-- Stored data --
------------------------------------------------------------------------
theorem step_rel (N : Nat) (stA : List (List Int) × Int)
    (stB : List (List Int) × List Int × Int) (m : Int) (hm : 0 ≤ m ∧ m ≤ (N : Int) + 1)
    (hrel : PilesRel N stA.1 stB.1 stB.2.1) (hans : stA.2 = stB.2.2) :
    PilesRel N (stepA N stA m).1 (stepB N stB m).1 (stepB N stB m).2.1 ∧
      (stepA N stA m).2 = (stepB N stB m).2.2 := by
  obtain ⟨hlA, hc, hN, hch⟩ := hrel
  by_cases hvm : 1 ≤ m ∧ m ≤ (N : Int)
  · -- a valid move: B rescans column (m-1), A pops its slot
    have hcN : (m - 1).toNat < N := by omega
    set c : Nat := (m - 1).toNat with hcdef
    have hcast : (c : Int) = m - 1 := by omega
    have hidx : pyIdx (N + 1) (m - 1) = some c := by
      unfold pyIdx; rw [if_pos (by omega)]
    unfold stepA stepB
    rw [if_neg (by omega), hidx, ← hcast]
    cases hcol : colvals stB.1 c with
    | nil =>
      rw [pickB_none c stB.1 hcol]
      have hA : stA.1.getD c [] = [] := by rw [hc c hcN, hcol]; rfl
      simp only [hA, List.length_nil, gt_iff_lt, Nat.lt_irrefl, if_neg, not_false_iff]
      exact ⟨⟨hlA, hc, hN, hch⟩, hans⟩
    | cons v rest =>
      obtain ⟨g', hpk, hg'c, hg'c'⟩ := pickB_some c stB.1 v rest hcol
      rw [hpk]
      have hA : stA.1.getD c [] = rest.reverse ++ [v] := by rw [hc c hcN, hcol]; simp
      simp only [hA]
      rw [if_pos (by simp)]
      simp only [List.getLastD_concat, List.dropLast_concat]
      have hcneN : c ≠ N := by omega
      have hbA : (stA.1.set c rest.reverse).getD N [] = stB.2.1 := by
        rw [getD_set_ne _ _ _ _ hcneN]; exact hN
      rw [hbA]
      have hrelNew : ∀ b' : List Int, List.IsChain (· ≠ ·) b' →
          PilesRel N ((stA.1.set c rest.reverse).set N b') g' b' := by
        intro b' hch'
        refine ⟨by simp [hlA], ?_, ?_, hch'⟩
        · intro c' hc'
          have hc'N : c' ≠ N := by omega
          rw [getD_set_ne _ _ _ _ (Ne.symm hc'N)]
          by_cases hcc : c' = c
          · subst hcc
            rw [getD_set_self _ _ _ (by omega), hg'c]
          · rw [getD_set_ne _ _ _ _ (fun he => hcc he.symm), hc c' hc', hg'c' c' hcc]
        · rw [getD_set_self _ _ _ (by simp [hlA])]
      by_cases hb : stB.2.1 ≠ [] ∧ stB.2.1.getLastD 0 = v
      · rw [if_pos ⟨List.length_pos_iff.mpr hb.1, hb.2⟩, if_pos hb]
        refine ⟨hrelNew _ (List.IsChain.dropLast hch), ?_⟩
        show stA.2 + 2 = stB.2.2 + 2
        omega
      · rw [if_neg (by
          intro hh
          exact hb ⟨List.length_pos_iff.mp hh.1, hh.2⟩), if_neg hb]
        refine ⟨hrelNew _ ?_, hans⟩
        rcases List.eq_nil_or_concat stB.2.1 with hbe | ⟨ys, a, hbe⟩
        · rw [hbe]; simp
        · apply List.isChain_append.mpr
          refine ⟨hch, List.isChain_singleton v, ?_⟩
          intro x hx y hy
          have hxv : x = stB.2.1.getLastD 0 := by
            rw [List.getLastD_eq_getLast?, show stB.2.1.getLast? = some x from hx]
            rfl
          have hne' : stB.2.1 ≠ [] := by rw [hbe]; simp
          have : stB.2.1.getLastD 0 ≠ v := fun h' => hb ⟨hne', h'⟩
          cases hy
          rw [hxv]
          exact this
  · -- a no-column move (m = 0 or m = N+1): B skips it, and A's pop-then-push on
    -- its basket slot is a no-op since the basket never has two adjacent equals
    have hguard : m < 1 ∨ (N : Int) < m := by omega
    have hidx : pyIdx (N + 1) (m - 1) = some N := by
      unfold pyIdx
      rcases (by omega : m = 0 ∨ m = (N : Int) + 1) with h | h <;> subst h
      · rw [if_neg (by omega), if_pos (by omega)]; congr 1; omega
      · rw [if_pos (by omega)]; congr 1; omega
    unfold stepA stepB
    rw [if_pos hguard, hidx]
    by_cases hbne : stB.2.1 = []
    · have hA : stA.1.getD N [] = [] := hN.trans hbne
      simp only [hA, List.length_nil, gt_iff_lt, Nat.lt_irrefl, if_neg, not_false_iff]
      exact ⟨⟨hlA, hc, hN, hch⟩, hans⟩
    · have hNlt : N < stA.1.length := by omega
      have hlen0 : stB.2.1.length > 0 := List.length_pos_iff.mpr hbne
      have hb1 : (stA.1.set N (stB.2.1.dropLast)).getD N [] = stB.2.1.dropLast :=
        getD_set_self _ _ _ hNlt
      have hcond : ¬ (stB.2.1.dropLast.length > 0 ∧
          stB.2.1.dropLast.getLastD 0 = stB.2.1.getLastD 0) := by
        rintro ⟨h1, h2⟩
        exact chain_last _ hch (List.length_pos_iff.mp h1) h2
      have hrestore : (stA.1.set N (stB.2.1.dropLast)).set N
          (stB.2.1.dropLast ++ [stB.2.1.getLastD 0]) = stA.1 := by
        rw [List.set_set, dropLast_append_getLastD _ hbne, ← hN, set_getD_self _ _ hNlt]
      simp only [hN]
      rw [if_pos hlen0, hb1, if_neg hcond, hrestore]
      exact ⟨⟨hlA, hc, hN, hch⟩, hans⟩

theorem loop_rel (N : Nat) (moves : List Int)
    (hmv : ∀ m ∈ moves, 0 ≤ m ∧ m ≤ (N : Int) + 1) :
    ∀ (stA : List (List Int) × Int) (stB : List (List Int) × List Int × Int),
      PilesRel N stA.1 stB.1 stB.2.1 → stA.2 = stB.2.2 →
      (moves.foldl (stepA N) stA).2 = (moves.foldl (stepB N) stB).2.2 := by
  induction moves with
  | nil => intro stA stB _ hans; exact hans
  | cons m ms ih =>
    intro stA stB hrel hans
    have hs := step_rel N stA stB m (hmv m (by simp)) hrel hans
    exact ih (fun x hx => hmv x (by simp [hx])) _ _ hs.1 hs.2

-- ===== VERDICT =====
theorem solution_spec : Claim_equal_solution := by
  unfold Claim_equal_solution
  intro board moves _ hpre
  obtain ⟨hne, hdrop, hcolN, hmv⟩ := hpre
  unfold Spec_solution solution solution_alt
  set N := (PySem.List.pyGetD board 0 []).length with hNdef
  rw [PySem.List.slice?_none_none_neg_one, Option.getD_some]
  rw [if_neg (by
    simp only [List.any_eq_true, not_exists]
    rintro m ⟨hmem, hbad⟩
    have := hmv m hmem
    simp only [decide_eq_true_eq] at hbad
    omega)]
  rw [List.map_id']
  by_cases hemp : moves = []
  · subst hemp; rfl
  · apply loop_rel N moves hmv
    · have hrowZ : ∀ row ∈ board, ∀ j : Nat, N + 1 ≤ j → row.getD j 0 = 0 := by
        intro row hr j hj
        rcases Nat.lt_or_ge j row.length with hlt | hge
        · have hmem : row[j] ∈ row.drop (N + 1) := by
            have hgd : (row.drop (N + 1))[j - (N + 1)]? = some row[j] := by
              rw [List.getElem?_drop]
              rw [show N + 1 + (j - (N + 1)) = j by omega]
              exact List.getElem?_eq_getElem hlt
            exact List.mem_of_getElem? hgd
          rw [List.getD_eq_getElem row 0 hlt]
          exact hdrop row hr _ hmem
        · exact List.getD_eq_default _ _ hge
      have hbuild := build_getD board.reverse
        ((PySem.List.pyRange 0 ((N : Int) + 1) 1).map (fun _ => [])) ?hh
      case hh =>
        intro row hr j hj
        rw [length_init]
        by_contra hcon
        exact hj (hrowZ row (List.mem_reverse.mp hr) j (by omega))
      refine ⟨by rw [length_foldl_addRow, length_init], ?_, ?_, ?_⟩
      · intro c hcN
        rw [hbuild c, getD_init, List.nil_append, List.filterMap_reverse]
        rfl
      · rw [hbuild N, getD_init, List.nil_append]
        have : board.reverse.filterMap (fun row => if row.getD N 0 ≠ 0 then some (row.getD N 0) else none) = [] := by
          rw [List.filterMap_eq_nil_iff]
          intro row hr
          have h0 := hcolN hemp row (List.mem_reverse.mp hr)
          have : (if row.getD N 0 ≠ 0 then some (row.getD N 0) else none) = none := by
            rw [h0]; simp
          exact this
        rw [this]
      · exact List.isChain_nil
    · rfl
------------------------------------------------------------------------
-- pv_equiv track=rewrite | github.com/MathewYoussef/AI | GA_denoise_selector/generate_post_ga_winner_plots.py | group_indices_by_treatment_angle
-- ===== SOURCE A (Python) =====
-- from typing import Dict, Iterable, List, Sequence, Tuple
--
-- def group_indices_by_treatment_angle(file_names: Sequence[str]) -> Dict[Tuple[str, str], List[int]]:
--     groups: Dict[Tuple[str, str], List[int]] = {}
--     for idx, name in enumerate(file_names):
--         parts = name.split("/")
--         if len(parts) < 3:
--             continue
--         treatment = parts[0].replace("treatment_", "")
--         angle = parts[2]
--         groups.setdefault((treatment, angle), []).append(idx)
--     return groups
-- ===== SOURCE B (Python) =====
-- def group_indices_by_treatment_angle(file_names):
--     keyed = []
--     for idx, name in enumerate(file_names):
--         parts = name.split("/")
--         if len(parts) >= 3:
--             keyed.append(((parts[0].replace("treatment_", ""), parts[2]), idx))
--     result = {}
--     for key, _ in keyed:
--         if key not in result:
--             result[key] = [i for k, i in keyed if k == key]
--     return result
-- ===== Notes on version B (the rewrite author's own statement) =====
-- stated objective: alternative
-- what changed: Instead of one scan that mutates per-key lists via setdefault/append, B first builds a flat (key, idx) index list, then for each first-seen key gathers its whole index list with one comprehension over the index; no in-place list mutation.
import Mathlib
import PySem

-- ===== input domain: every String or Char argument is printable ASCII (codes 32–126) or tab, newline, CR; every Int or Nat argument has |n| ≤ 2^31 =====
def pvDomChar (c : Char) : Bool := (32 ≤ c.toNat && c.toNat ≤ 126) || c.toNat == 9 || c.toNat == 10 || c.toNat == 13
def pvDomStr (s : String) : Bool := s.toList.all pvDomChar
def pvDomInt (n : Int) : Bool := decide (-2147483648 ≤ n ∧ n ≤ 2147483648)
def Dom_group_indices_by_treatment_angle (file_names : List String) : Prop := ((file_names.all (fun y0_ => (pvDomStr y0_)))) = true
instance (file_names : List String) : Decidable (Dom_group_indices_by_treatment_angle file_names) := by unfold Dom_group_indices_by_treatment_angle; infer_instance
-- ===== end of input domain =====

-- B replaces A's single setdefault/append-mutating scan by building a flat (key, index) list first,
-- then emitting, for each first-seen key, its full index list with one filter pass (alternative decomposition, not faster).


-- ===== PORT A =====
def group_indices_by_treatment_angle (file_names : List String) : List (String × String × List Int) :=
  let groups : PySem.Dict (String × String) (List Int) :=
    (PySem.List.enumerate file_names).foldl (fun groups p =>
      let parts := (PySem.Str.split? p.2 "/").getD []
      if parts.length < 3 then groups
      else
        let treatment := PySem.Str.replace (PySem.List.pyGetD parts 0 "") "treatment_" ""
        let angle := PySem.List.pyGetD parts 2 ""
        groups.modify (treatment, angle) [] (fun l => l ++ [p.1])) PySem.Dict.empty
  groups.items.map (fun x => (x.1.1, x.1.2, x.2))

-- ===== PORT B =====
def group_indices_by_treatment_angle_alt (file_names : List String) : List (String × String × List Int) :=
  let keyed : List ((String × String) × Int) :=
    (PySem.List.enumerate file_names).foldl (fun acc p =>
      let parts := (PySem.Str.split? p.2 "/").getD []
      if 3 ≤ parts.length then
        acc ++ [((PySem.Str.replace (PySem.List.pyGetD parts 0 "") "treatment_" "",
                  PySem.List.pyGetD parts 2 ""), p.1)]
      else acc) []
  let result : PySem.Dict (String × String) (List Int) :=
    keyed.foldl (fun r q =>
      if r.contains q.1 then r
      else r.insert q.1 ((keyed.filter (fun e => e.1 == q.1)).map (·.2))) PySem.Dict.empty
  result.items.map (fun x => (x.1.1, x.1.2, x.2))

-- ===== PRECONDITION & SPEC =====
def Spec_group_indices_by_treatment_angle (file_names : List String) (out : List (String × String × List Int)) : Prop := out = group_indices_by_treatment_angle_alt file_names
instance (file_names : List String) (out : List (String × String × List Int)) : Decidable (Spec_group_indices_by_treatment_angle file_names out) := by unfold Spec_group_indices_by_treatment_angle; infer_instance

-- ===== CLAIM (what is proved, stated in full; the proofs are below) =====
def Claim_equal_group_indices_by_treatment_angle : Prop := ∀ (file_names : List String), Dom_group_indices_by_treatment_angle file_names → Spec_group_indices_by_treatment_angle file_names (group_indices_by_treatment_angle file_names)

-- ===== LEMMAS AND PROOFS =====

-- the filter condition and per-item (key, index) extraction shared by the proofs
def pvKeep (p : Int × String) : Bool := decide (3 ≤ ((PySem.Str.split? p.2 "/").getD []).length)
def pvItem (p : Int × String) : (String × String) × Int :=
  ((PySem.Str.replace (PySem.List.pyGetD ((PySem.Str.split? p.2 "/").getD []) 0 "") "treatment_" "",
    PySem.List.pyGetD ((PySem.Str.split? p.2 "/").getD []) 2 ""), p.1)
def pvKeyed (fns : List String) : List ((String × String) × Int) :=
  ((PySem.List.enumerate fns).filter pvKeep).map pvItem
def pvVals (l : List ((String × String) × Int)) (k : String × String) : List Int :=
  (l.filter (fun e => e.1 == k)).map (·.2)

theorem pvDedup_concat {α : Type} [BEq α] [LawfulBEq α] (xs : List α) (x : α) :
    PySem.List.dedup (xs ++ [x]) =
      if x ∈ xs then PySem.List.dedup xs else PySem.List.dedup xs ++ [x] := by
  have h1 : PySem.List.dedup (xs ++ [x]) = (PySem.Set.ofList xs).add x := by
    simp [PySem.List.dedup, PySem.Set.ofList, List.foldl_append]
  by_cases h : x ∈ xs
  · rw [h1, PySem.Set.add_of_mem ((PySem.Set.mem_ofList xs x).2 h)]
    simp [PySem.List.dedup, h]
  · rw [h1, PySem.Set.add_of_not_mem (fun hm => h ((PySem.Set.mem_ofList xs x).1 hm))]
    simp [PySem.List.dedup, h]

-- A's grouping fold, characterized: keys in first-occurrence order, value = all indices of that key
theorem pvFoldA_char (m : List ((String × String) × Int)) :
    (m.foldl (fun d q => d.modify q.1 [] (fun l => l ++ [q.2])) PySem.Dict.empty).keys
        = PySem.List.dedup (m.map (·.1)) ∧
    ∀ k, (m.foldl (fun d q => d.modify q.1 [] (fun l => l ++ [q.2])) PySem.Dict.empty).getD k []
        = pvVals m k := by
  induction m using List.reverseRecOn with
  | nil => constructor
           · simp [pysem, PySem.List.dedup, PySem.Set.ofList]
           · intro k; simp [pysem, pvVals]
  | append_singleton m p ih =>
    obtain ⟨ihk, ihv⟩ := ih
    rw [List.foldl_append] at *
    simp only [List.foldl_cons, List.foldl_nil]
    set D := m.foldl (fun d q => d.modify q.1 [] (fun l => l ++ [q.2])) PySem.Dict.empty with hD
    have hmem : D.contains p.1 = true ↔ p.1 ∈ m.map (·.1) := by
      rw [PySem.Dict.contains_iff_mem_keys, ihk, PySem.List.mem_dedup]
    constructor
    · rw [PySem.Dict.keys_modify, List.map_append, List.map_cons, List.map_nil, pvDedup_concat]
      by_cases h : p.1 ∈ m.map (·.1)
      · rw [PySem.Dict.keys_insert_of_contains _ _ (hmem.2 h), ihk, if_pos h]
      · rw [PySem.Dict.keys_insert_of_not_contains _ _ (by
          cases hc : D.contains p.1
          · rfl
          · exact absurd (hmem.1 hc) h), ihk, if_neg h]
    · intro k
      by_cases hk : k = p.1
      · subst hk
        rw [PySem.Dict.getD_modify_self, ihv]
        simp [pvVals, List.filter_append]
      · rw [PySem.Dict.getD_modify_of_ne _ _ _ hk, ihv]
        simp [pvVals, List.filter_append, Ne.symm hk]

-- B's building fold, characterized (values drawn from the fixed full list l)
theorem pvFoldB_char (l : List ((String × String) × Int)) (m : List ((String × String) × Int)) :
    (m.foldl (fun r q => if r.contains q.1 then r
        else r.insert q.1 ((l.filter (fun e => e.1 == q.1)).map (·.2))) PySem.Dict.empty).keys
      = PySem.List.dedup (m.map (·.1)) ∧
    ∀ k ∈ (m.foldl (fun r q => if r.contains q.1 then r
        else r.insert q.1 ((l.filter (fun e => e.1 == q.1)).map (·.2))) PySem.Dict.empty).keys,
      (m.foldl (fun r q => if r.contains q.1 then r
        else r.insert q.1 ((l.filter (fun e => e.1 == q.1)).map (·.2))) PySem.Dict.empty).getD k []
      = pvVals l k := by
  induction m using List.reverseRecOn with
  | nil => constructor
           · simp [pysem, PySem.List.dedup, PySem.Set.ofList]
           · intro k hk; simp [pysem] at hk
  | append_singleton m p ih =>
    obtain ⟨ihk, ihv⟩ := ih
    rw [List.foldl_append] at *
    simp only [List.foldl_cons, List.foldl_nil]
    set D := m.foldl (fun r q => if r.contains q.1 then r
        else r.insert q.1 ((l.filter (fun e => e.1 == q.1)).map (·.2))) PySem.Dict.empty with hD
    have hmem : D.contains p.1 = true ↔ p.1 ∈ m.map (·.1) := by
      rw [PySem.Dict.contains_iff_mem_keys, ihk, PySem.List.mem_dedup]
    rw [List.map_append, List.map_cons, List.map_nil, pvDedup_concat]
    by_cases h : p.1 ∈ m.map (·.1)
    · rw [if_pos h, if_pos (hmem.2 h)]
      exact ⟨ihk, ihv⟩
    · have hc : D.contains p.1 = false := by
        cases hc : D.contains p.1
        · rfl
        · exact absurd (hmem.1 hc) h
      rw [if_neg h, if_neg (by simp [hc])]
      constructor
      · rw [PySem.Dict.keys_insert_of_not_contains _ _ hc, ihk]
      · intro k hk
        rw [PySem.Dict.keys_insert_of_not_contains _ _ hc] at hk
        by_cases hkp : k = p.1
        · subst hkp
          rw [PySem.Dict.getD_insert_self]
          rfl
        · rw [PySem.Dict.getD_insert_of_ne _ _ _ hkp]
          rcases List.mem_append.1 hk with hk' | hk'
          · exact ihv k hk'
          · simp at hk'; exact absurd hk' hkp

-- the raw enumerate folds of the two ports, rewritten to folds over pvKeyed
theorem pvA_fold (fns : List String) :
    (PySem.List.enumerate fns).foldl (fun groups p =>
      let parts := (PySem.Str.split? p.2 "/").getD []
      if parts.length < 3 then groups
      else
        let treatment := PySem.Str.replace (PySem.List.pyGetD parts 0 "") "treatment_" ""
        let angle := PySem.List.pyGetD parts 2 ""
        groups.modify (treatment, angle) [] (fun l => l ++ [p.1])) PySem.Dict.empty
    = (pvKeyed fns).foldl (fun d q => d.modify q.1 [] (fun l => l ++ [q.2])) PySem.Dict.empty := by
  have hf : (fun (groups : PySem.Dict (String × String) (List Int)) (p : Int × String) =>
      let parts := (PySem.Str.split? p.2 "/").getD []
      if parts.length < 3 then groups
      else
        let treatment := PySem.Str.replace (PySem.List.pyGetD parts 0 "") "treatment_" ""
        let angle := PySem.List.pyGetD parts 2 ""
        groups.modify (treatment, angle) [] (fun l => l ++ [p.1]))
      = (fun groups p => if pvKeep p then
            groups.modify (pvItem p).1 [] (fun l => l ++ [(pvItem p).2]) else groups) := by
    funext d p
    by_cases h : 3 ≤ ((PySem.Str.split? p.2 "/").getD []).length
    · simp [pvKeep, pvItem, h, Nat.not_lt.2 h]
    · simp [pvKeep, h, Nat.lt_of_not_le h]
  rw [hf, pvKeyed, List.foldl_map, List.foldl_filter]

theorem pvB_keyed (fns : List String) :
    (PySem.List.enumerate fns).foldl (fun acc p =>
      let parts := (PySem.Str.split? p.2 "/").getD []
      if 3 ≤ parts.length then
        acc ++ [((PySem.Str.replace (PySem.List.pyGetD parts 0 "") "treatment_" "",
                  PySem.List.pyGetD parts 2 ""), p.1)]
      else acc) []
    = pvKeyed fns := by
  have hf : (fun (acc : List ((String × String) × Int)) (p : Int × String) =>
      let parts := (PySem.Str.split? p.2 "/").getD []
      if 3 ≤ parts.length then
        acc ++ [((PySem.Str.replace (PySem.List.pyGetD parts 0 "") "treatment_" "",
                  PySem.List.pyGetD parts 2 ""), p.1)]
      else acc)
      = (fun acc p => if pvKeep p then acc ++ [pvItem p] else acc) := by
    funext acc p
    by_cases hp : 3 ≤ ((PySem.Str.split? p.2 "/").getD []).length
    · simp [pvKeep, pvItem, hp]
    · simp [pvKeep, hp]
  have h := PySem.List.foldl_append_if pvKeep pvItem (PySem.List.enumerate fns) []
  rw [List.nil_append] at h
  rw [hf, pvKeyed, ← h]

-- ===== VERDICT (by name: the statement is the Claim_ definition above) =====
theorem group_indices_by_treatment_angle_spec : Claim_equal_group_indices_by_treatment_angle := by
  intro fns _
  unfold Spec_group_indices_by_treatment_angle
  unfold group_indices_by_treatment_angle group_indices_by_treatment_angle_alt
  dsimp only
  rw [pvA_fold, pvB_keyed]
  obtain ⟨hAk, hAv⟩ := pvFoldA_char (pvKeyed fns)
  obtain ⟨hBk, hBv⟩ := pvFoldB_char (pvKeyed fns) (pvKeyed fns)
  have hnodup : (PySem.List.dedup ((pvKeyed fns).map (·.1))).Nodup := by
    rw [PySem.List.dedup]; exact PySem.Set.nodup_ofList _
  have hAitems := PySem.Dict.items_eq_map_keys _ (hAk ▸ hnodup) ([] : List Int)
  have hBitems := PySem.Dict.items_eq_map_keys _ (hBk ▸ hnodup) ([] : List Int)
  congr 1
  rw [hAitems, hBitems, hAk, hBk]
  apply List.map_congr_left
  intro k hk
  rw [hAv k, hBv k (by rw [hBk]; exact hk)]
------------------------------------------------------------------------
-- WHAT TO WORK ON --
Copy out the lines above exactly, beginning at the one that contains "theorem step_rel (N" and ending at the one that contains "rw [pickB_none c stB.1 hcol]".

-- WRITTEN RESPONSE --
theorem step_rel (N : Nat) (stA : List (List Int) × Int)
    (stB : List (List Int) × List Int × Int) (m : Int) (hm : 0 ≤ m ∧ m ≤ (N : Int) + 1)
    (hrel : PilesRel N stA.1 stB.1 stB.2.1) (hans : stA.2 = stB.2.2) :
    PilesRel N (stepA N stA m).1 (stepB N stB m).1 (stepB N stB m).2.1 ∧
      (stepA N stA m).2 = (stepB N stB m).2.2 := by
  obtain ⟨hlA, hc, hN, hch⟩ := hrel
  by_cases hvm : 1 ≤ m ∧ m ≤ (N : Int)
  · -- a valid move: B rescans column (m-1), A pops its slot
    have hcN : (m - 1).toNat < N := by omega
    set c : Nat := (m - 1).toNat with hcdef
    have hcast : (c : Int) = m - 1 := by omega
    have hidx : pyIdx (N + 1) (m - 1) = some c := by
      unfold pyIdx; rw [if_pos (by omega)]
    unfold stepA stepB
    rw [if_neg (by omega), hidx, ← hcast]
    cases hcol : colvals stB.1 c with
    | nil =>
      rw [pickB_none c stB.1 hcol]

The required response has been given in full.